## Your assignment
Your answer should be the lines below from the one holding "List.find?_eq_none.mpr (fun x" through the one holding "intro prompt paths _", copied exactly and with nothing else.

## The data
-- pv_equiv track=rewrite | github.com/frankterpo/tech_eu_london_2026 | cli/src/agent/platform_extrapolation.py | _candidate_add_path
-- ===== SOURCE A (Python) =====
-- from typing import Any, Dict, List, Optional
--
-- def _candidate_add_path(prompt: str, paths: List[str]) -> str:
--     p = prompt.lower()
--     sales_needles = ["/desktop/sale/add", "/desktop/sale/new"]
--     purchase_needles = [
--         "/desktop/purchase/add",
--         "/desktop/purchase/new",
--         "/desktop/purchase",
--     ]
--     target = purchase_needles if "purchase" in p else sales_needles
--     lowered = [(x, x.lower()) for x in paths]
--     for needle in target:
--         for raw, low in lowered:
--             if needle in low:
--                 return raw
--     for raw, low in lowered:
--         if "/desktop/" in low and ("add" in low or "new" in low) and "edit" not in low:
--             return raw
--     if "purchase" in p:
--         return "/desktop/purchase/add"
--     return "/desktop/sale/add"
-- ===== SOURCE B (Python) =====
-- from typing import List
--
-- def _candidate_add_path(prompt: str, paths: List[str]) -> str:
--     p = prompt.lower()
--     sales_needles = ["/desktop/sale/add", "/desktop/sale/new"]
--     purchase_needles = [
--         "/desktop/purchase/add",
--         "/desktop/purchase/new",
--         "/desktop/purchase",
--     ]
--     target = purchase_needles if "purchase" in p else sales_needles
--     best_rank = len(target)
--     best = None
--     for raw in paths:
--         low = raw.lower()
--         rank = next((i for i, n in enumerate(target) if n in low), len(target))
--         if rank < best_rank:
--             best_rank = rank
--             best = raw
--     if best is not None:
--         return best
--     for raw in paths:
--         low = raw.lower()
--         if "/desktop/" in low and ("add" in low or "new" in low) and "edit" not in low:
--             return raw
--     if "purchase" in p:
--         return "/desktop/purchase/add"
--     return "/desktop/sale/add"
-- ===== Notes on version B (the rewrite author's own statement) =====
-- stated objective: alternative
-- what changed: Replaced A's needle-outer nested rescans of the path list (one full pass per needle, then the fallback) with a single pass over the paths that computes each path's best-needle rank and keeps the first path with the strictly smallest rank.
import Mathlib
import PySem

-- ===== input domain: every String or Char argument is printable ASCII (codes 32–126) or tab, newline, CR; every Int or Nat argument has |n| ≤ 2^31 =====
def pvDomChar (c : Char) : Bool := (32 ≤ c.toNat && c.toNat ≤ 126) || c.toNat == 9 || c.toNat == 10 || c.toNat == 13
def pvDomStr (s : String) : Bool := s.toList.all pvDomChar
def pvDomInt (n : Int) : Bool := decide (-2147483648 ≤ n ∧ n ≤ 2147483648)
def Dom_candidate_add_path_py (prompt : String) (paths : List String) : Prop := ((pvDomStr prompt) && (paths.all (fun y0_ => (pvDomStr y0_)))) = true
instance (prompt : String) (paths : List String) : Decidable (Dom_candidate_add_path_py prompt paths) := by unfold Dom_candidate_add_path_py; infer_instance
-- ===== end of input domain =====

-- B replaces A's needle-outer repeated scans of the path list by one pass over the paths
-- keeping the first path of strictly smallest needle rank (objective: alternative decomposition).

-- ===== PORT A =====
-- inner loop: for raw, low in lowered: if needle in low: return raw
def pyFindNeedle (needle : String) : List (String × String) → Option String
  | [] => none
  | (raw, low) :: rest =>
      if PySem.Str.isIn needle low then some raw else pyFindNeedle needle rest

-- outer loop: for needle in target: …
def pySearch (target : List String) (lowered : List (String × String)) : Option String :=
  match target with
  | [] => none
  | n :: rest =>
      match pyFindNeedle n lowered with
      | some r => some r
      | none => pySearch rest lowered

-- generic fallback loop of A (over the precomputed lowered pairs)
def pyFallback : List (String × String) → Option String
  | [] => none
  | (raw, low) :: rest =>
      if PySem.Str.isIn "/desktop/" low &&
         (PySem.Str.isIn "add" low || PySem.Str.isIn "new" low) &&
         !PySem.Str.isIn "edit" low then some raw
      else pyFallback rest

def candidate_add_path_py (prompt : String) (paths : List String) : String :=
  let p := PySem.Str.lower prompt
  let sales_needles := ["/desktop/sale/add", "/desktop/sale/new"]
  let purchase_needles := ["/desktop/purchase/add", "/desktop/purchase/new", "/desktop/purchase"]
  let target := if PySem.Str.isIn "purchase" p then purchase_needles else sales_needles
  let lowered := paths.map (fun x => (x, PySem.Str.lower x))
  match pySearch target lowered with
  | some r => r
  | none =>
    match pyFallback lowered with
    | some r => r
    | none => if PySem.Str.isIn "purchase" p then "/desktop/purchase/add" else "/desktop/sale/add"

-- ===== PORT B =====
-- rank = next((i for i, n in enumerate(target) if n in low), len(target))
def altRank (target : List String) (low : String) : Nat :=
  match target with
  | [] => 0
  | n :: rest => if PySem.Str.isIn n low then 0 else altRank rest low + 1

-- the single pass: state (best_rank, best), strictly-smaller updates only
def altLoop (target : List String) : List String → Nat × Option String → Nat × Option String
  | [], acc => acc
  | raw :: rest, (br, b) =>
      let low := PySem.Str.lower raw
      let q := altRank target low
      if q < br then altLoop target rest (q, some raw) else altLoop target rest (br, b)

-- B's fallback loop (recomputes low per path)
def altFallback : List String → Option String
  | [] => none
  | raw :: rest =>
      let low := PySem.Str.lower raw
      if PySem.Str.isIn "/desktop/" low &&
         (PySem.Str.isIn "add" low || PySem.Str.isIn "new" low) &&
         !PySem.Str.isIn "edit" low then some raw
      else altFallback rest

def candidate_add_path_py_alt (prompt : String) (paths : List String) : String :=
  let p := PySem.Str.lower prompt
  let sales_needles := ["/desktop/sale/add", "/desktop/sale/new"]
  let purchase_needles := ["/desktop/purchase/add", "/desktop/purchase/new", "/desktop/purchase"]
  let target := if PySem.Str.isIn "purchase" p then purchase_needles else sales_needles
  match (altLoop target paths (target.length, none)).2 with
  | some b => b
  | none =>
    match altFallback paths with
    | some r => r
    | none => if PySem.Str.isIn "purchase" p then "/desktop/purchase/add" else "/desktop/sale/add"

-- ===== PRECONDITION & SPEC =====
def Spec_candidate_add_path_py (prompt : String) (paths : List String) (out : String) : Prop := out = candidate_add_path_py_alt prompt paths
instance (prompt : String) (paths : List String) (out : String) : Decidable (Spec_candidate_add_path_py prompt paths out) := by unfold Spec_candidate_add_path_py; infer_instance

-- ===== CLAIM (what is proved, stated in full; the proofs are below) =====
def Claim_equal_candidate_add_path_py : Prop := ∀ (prompt : String) (paths : List String), Dom_candidate_add_path_py prompt paths → Spec_candidate_add_path_py prompt paths (candidate_add_path_py prompt paths)

-- ===== LEMMAS AND PROOFS =====

-- A's inner scan of the lowered pairs is find? over the raw paths
theorem pyFindNeedle_map (n : String) (paths : List String) :
    pyFindNeedle n (paths.map (fun x => (x, PySem.Str.lower x))) =
      paths.find? (fun x => PySem.Str.isIn n (PySem.Str.lower x)) := by
  induction paths with
  | nil => rfl
  | cons raw rest ih =>
      simp only [List.map_cons, pyFindNeedle, List.find?]
      cases h : PySem.Chars.isIn n.toList (PySem.Chars.lower raw.toList) <;> simp [pysem, h, ih]

-- with best_rank = 0 the loop never updates again
theorem altLoop_zero (target : List String) (paths : List String) (b : Option String) :
    altLoop target paths (0, b) = (0, b) := by
  induction paths with
  | nil => rfl
  | cons raw rest ih => simp [altLoop, ih]

-- if some path has rank 0, the loop returns the first such path
theorem altLoop_rank_zero (target : List String) :
    ∀ (paths : List String) (k : Nat) (b : Option String), 0 < k →
      (∃ x ∈ paths, altRank target (PySem.Str.lower x) = 0) →
      (altLoop target paths (k, b)).2 =
        paths.find? (fun x => altRank target (PySem.Str.lower x) == 0) := by
  intro paths
  induction paths with
  | nil => intro k b hk hex; rcases hex with ⟨x, hx, _⟩; cases hx
  | cons raw rest ih =>
      intro k b hk hex
      simp only [altLoop, List.find?]
      by_cases h : altRank target (PySem.Str.lower raw) = 0
      · simp [h, hk, altLoop_zero]
      · have hfalse : (altRank target (PySem.Str.lower raw) == 0) = false := by
          simp [h]
        rw [hfalse]
        have hex' : ∃ x ∈ rest, altRank target (PySem.Str.lower x) = 0 := by
          rcases hex with ⟨x, hx, hx0⟩
          cases hx with
          | head => exact absurd hx0 h
          | tail _ hmem => exact ⟨x, hmem, hx0⟩
        by_cases hlt : altRank target (PySem.Str.lower raw) < k
        · simp only [hlt, if_true]
          exact ih _ _ (Nat.pos_of_ne_zero h) hex'
        · simp only [hlt, if_false]
          exact ih _ _ hk hex'

-- if no path contains the first needle, the head needle only shifts every rank by one
theorem altLoop_shift (n : String) (rest : List String) :
    ∀ (paths : List String) (k : Nat) (b : Option String),
      (∀ x ∈ paths, PySem.Str.isIn n (PySem.Str.lower x) = false) →
      (altLoop (n :: rest) paths (k + 1, b)).2 = (altLoop rest paths (k, b)).2 := by
  intro paths
  induction paths with
  | nil => intro k b _; rfl
  | cons raw tail ih =>
      intro k b hno
      have hraw : PySem.Str.isIn n (PySem.Str.lower raw) = false := hno raw (.head _)
      have htail : ∀ x ∈ tail, PySem.Str.isIn n (PySem.Str.lower x) = false :=
        fun x hx => hno x (.tail _ hx)
      simp only [altLoop, altRank, hraw, Bool.false_eq_true, if_false]
      by_cases hlt : altRank rest (PySem.Str.lower raw) < k
      · simp only [Nat.add_lt_add_iff_right.mpr hlt, hlt, if_true]
        exact ih _ _ htail
      · have : ¬ altRank rest (PySem.Str.lower raw) + 1 < k + 1 := by omega
        simp only [this, hlt, if_false]
        exact ih _ _ htail

-- the single pass computes exactly A's needle-outer search
set_option maxHeartbeats 1000000 in
theorem altLoop_eq_pySearch :
    ∀ (target : List String) (paths : List String),
      (altLoop target paths (target.length, none)).2 =
        pySearch target (paths.map (fun x => (x, PySem.Str.lower x))) := by
  intro target
  induction target with
  | nil => intro paths; simp [pySearch, altLoop_zero]
  | cons n rest ih =>
      intro paths
      rw [pySearch, pyFindNeedle_map]
      by_cases hex : ∃ x ∈ paths, PySem.Str.isIn n (PySem.Str.lower x) = true
      · have hz : ∃ x ∈ paths, altRank (n :: rest) (PySem.Str.lower x) = 0 := by
          rcases hex with ⟨x, hx, hin⟩
          simp only [pysem] at hin
          exact ⟨x, hx, by simp [altRank, PySem.Chars.isIn_iff_infix, hin]⟩
        rw [altLoop_rank_zero (n :: rest) paths (n :: rest).length none (by simp) hz]
        have hpred : (fun x => altRank (n :: rest) (PySem.Str.lower x) == 0) =
            (fun x => PySem.Str.isIn n (PySem.Str.lower x)) := by
          funext x
          simp only [altRank, pysem]
          cases hc : PySem.Chars.isIn n.toList (PySem.Chars.lower x.toList) <;> simp_all [PySem.Chars.isIn_eq_false_iff, PySem.Chars.isIn_iff_infix]
        rw [hpred]
        rcases hex with ⟨x, hx, hin⟩
        have hsome : (paths.find? (fun x => PySem.Str.isIn n (PySem.Str.lower x))).isSome :=
          List.find?_isSome.mpr ⟨x, hx, hin⟩
        rcases Option.isSome_iff_exists.mp hsome with ⟨r, hr⟩
        rw [hr]
      · push Not at hex
        have hno : ∀ x ∈ paths, PySem.Str.isIn n (PySem.Str.lower x) = false := by
          intro x hx; exact Bool.eq_false_iff.mpr (hex x hx)
        have hnone : paths.find? (fun x => PySem.Str.isIn n (PySem.Str.lower x)) = none :=
          List.find?_eq_none.mpr (fun x hx => by have := hno x hx; simp only [pysem] at this; simp [PySem.Chars.isIn_eq_false_iff, this])
        rw [hnone]
        show (altLoop (n :: rest) paths (rest.length + 1, none)).2 = _
        rw [altLoop_shift n rest paths rest.length none hno, ih]

-- the two fallback loops agree
theorem fallback_eq (paths : List String) :
    pyFallback (paths.map (fun x => (x, PySem.Str.lower x))) = altFallback paths := by
  induction paths with
  | nil => rfl
  | cons raw rest ih =>
      simp only [List.map_cons, pyFallback, altFallback]
      split_ifs <;> simp [ih]

-- ===== VERDICT (by name: the statement is the Claim_ definition above) =====
theorem candidate_add_path_py_spec : Claim_equal_candidate_add_path_py := by
  intro prompt paths _
  show candidate_add_path_py prompt paths = candidate_add_path_py_alt prompt paths
  simp only [candidate_add_path_py, candidate_add_path_py_alt]
  rw [← altLoop_eq_pySearch, fallback_eq]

## Response box
          List.find?_eq_none.mpr (fun x hx => by have := hno x hx; simp only [pysem] at this; simp [PySem.Chars.isIn_eq_false_iff, this])
        rw [hnone]
        show (altLoop (n :: rest) paths (rest.length + 1, none)).2 = _
        rw [altLoop_shift n rest paths rest.length none hno, ih]

-- the two fallback loops agree
theorem fallback_eq (paths : List String) :
    pyFallback (paths.map (fun x => (x, PySem.Str.lower x))) = altFallback paths := by
  induction paths with
  | nil => rfl
  | cons raw rest ih =>
      simp only [List.map_cons, pyFallback, altFallback]
      split_ifs <;> simp [ih]

-- ===== VERDICT (by name: the statement is the Claim_ definition above) =====
theorem candidate_add_path_py_spec : Claim_equal_candidate_add_path_py := by
  intro prompt paths _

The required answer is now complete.